Have you ever sat in solitude, and thought about your beliefs?

I was born to religious people, they pray every morning for an hour, they are even influential characters at the place of their worship and community. And although they called me for the morning prayers and I obeyed, they never forced their faith on me.

In college I ranged from an atheist to an agnostic, and now here I am a believer at last.

A full circle. But i had to be others before being a believer.

But what do I ask still? Does it even know I exist? Like what a fly is to us, is that how I am to it. And I say ‘it’, because to me god can’t have a gender, to me it is a power, a power that bring an order to this chaos. And I think although a lot of things happen in randomness, and we are yet fools of randomness a lot of this randomness has set logical patterns. That sometimes we had to be at certain places, or life would have been different. Kind of like Happenstance. 

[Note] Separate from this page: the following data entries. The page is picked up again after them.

-- pv_equiv track=rewrite | github.com/geb2701/ALGORITMOS-Y-ESTRUCTURAS-DE-DATOS-I | Unidad 3 Matrices/Ejercicio 2/GustavoBruno.py | MatrizB
-- ===== SOURCE A (Python) =====
-- def MatrizB(n):
--     nuevaMatriz = []
--
--     poner = n -1
--     for i in range (n):
--         nuevaMatriz.append([])
--         for j in range (n):
--             if (j == poner):
--                 valor = 3 ** (poner)
--                 poner -= 1
--             else:
--                 valor = 0
--             nuevaMatriz[i].append(valor)
--
--     return nuevaMatriz
-- ===== SOURCE B (Python) =====
-- def MatrizB(n):
--     rows = []
--     p = 1
--     for k in range(n):  # k-th row counted from the bottom; p == 3**k
--         rows.append([0] * k + [p] + [0] * (n - 1 - k))
--         p *= 3
--     rows.reverse()
--     return rows
-- ===== Notes on version B (the rewrite author's own statement) =====
-- stated objective: alternative
-- what changed: Replaces A's nested double loop with a per-cell conditional and a mutating decrementing counter by building the rows back-to-front (bottom row first), each row concatenated from three slabs (leading zeros, the power, trailing zeros), maintaining the power incrementally by repeated multiplication instead of exponentiation, and reversing the row list at the end.
import Mathlib
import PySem

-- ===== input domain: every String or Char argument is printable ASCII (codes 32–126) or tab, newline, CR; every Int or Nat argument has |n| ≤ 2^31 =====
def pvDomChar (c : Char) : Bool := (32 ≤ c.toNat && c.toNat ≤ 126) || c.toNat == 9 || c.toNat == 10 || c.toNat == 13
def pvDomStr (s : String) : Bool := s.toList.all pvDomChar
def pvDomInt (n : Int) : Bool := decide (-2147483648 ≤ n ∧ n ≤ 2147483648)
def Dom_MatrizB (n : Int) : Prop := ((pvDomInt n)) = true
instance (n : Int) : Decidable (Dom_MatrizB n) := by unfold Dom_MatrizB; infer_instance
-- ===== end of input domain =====

-- B builds the rows back-to-front (bottom row first) from three concatenated slabs,
-- maintaining the power incrementally (p *= 3) instead of A's nested loops with a
-- per-cell conditional and a decrementing counter (objective: alternative).

-- ===== PORT A =====
-- A appends an empty row and then appends each 'valor' to that (last) row; this is
-- modeled by building the row as the inner fold's state.  '3 ** poner' is only
-- evaluated when j == poner with j ∈ range(n), so poner ≥ 0 there and '.toNat' is exact.
def MatrizB (n : Int) : List (List Int) :=
  ((PySem.List.pyRange 0 n 1).foldl
    (fun (st : List (List Int) × Int) _i =>
      let inner := (PySem.List.pyRange 0 n 1).foldl
        (fun (st2 : List Int × Int) j =>
          if j = st2.2 then (st2.1 ++ [3 ^ st2.2.toNat], st2.2 - 1)
          else (st2.1 ++ [(0 : Int)], st2.2))
        (([] : List Int), st.2)
      (st.1 ++ [inner.1], inner.2))
    (([] : List (List Int)), n - 1)).1

-- ===== PORT B =====
-- k ∈ range(n) is ≥ 0 and n-1-k ≥ 0 there, so the two '.toNat' are exact.
def MatrizB_alt (n : Int) : List (List Int) :=
  ((PySem.List.pyRange 0 n 1).foldl
    (fun (st : List (List Int) × Int) k =>
      (st.1 ++ [List.replicate k.toNat (0 : Int) ++ [st.2]
                  ++ List.replicate (n - 1 - k).toNat (0 : Int)],
       st.2 * 3))
    (([] : List (List Int)), 1)).1.reverse

-- ===== PRECONDITION & SPEC =====
def Spec_MatrizB (n : Int) (out : List (List Int)) : Prop := out = MatrizB_alt n
instance (n : Int) (out : List (List Int)) : Decidable (Spec_MatrizB n out) := by unfold Spec_MatrizB; infer_instance

-- ===== CLAIM (what is proved, stated in full; the proofs are below) =====
def Claim_equal_MatrizB : Prop := ∀ (n : Int), Dom_MatrizB n → Spec_MatrizB n (MatrizB n)

-- ===== LEMMAS AND PROOFS =====

/-- Target row: zeros with 3^(N-1-i) at column N-1-i. -/
def pvRowT (N i : Nat) : List Int :=
  (List.range N).map (fun j => if j = N - 1 - i then (3 : Int) ^ (N - 1 - i) else 0)

/-- The row A's inner loop produces when started with counter p. -/
def pvRowP (m : Nat) (p : Int) : List Int :=
  (List.range m).map (fun (j : Nat) => if (j : Int) = p then (3 : Int) ^ p.toNat else 0)

theorem pvRowP_succ (m : Nat) (p : Int) :
    pvRowP (m + 1) p = pvRowP m p ++ [if (m : Int) = p then (3 : Int) ^ p.toNat else 0] := by
  unfold pvRowP
  rw [List.range_succ, List.map_append, List.map_singleton]

theorem pvRowP_eq_rowT (N k : Nat) (hk : k < N) :
    pvRowP N ((N : Int) - 1 - k) = pvRowT N k := by
  unfold pvRowP pvRowT
  apply List.map_congr_left
  intro j hj
  have hj' := List.mem_range.mp hj
  have h1 : (((N : Int) - 1 - k)).toNat = N - 1 - k := by omega
  have h2 : ((j : Int) = (N : Int) - 1 - (k : Int)) ↔ (j = N - 1 - k) := by omega
  rw [h1]
  by_cases hc : j = N - 1 - k
  · rw [if_pos (h2.mpr hc), if_pos hc]
  · rw [if_neg (fun h => hc (h2.mp h)), if_neg hc]

/-- A's inner loop characterised: folding over range m from counter p appends, per j,
3^p at the single position j = p (if 0 ≤ p < m) and 0 elsewhere, decrementing once. -/
theorem pvInnerA (m : Nat) (p : Int) (acc : List Int) :
    (((List.range m).map (fun k : Nat => (k : Int))).foldl
      (fun (st2 : List Int × Int) j =>
        if j = st2.2 then (st2.1 ++ [3 ^ st2.2.toNat], st2.2 - 1)
        else (st2.1 ++ [(0 : Int)], st2.2)) (acc, p))
    = (acc ++ pvRowP m p, if 0 ≤ p ∧ p < m then p - 1 else p) := by
  induction m with
  | zero => simp [pvRowP]
  | succ m ih =>
    rw [List.range_succ, List.map_append, List.foldl_append, ih,
      List.map_singleton, List.foldl_cons, List.foldl_nil, pvRowP_succ]
    dsimp only
    by_cases h : 0 ≤ p ∧ p < m
    · have hif : (0 ≤ p ∧ p < ((m + 1 : Nat) : Int)) := by push_cast; omega
      rw [if_pos h, if_pos hif]
      have hne : ¬ ((m : Int) = p - 1) := by omega
      have hne2 : ¬ ((m : Int) = p) := by omega
      rw [if_neg hne, if_neg hne2]
      simp
    · rw [if_neg h]
      by_cases hm : ((m : Nat) : Int) = p
      · have hif : (0 ≤ p ∧ p < ((m + 1 : Nat) : Int)) := by push_cast at *; omega
        rw [if_pos hm, if_pos hm, if_pos hif, ← hm]
        simp
      · have hif : ¬ (0 ≤ p ∧ p < ((m + 1 : Nat) : Int)) := by push_cast at *; omega
        rw [if_neg hm, if_neg hm, if_neg hif]
        simp

/-- A's outer loop invariant: after k rows the matrix is the first k target rows and
the counter is N-1-k. -/
theorem pvOuterA (N : Nat) (k : Nat) (hk : k ≤ N) :
    (((List.range k).map (fun k : Nat => (k : Int))).foldl
      (fun (st : List (List Int) × Int) _i =>
        let inner := (((List.range N).map (fun k : Nat => (k : Int))).foldl
          (fun (st2 : List Int × Int) j =>
            if j = st2.2 then (st2.1 ++ [3 ^ st2.2.toNat], st2.2 - 1)
            else (st2.1 ++ [(0 : Int)], st2.2))
          (([] : List Int), st.2))
        (st.1 ++ [inner.1], inner.2))
      (([] : List (List Int)), (N : Int) - 1))
    = ((List.range k).map (pvRowT N), (N : Int) - 1 - k) := by
  induction k with
  | zero => simp
  | succ k ih =>
    rw [List.range_succ, List.map_append, List.foldl_append, ih (by omega),
      List.map_singleton, List.foldl_cons, List.foldl_nil]
    dsimp only
    rw [pvInnerA]
    have hif : (0 ≤ (N : Int) - 1 - k ∧ (N : Int) - 1 - k < N) := by omega
    rw [if_pos hif, List.nil_append, pvRowP_eq_rowT N k (by omega),
      List.map_append, List.map_singleton, Prod.mk.injEq]
    constructor
    · rfl
    · push_cast; ring

theorem pvRangeCast (a : Nat) :
    PySem.List.pyRange 0 (a : Int) 1 = (List.range a).map (fun k : Nat => (k : Int)) := by
  rw [PySem.List.pyRange_one]
  simp

/-- The row B builds for the k-th position from the bottom. -/
def pvRowB (N k : Nat) : List Int :=
  List.replicate k (0 : Int) ++ [(3 : Int) ^ k] ++ List.replicate (N - 1 - k) (0 : Int)

/-- B's fold invariant: after m steps the accumulator holds the m bottom rows and p = 3^m. -/
theorem pvFoldB (N : Nat) (m : Nat) (hm : m ≤ N) :
    (((List.range m).map (fun k : Nat => (k : Int))).foldl
      (fun (st : List (List Int) × Int) k =>
        (st.1 ++ [List.replicate k.toNat (0 : Int) ++ [st.2]
                    ++ List.replicate ((N : Int) - 1 - k).toNat (0 : Int)],
         st.2 * 3))
      (([] : List (List Int)), 1))
    = ((List.range m).map (pvRowB N), 3 ^ m) := by
  induction m with
  | zero => simp
  | succ m ih =>
    rw [List.range_succ, List.map_append, List.foldl_append, ih (by omega),
      List.map_singleton, List.foldl_cons, List.foldl_nil]
    dsimp only
    have h1 : ((m : Nat) : Int).toNat = m := by omega
    have h2 : ((N : Int) - 1 - (m : Nat)).toNat = N - 1 - m := by omega
    rw [h1, h2, List.map_append, List.map_singleton, Prod.mk.injEq]
    exact ⟨rfl, (pow_succ 3 m).symm⟩

/-- pvRowB written positionally. -/
theorem pvRowB_char (N k : Nat) (hk : k < N) :
    pvRowB N k = (List.range N).map (fun t => if t = k then (3 : Int) ^ k else 0) := by
  apply List.ext_getElem
  · simp [pvRowB]; omega
  · intro t h1 h2
    simp only [List.getElem_map, List.getElem_range]
    simp only [pvRowB, List.getElem_append, List.getElem_replicate, List.length_append,
      List.length_replicate, List.length_singleton, List.getElem_singleton]
    split_ifs <;> first | rfl | omega

/-- The k-th row from the bottom is the (N-1-k)-th target row. -/
theorem pvRowB_rev (N j : Nat) (hj : j < N) : pvRowB N (N - 1 - j) = pvRowT N j := by
  rw [pvRowB_char N (N - 1 - j) (by omega)]
  rfl

/-- Reversing B's bottom-up rows gives the target matrix. -/
theorem pvRevB (N : Nat) :
    ((List.range N).map (pvRowB N)).reverse = (List.range N).map (pvRowT N) := by
  apply List.ext_getElem
  · simp
  · intro j h1 h2
    have hjN : j < N := by simpa using h2
    rw [List.getElem_reverse]
    simp only [List.getElem_map, List.getElem_range, List.length_map, List.length_range]
    exact pvRowB_rev N j hjN

-- ===== VERDICT (by name: the statement is the Claim_ definition above) =====
theorem MatrizB_spec : Claim_equal_MatrizB := by
  intro n _
  unfold Spec_MatrizB MatrizB MatrizB_alt
  by_cases hn : n ≤ 0
  · rw [PySem.List.pyRange_one_eq_nil (by omega)]
    simp
  · obtain ⟨N, rfl⟩ : ∃ N : Nat, n = (N : Int) := ⟨n.toNat, by omega⟩
    rw [pvRangeCast, pvOuterA N N le_rfl, pvFoldB N N le_rfl]
    exact (pvRevB N).symm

But are my worries, and my dreams of any significance to God? because in the grand scheme of things I am just a dust particle, getting to live life. I cannot say my existence doesn’t matter, but the lack of me wouldn’t have made much of a difference as well.
And here my cinephilia shall emerge again as I will say kind of like Its a Wonderful Life, a lack of my existence would have changed a lot. 

Then the theory goes that god lies within me, or it is watching over me, it is above and beyond me. But of all of this, all I really want to know is whether it even knows me?

Is it aware of my existence? is the pattern of my happiness and sadness just another blueprint from it’s grand book applied to me randomly. Are the naddis really right? is there a leaf somewhere that says it all about me? And that there is nothing really original to my existence.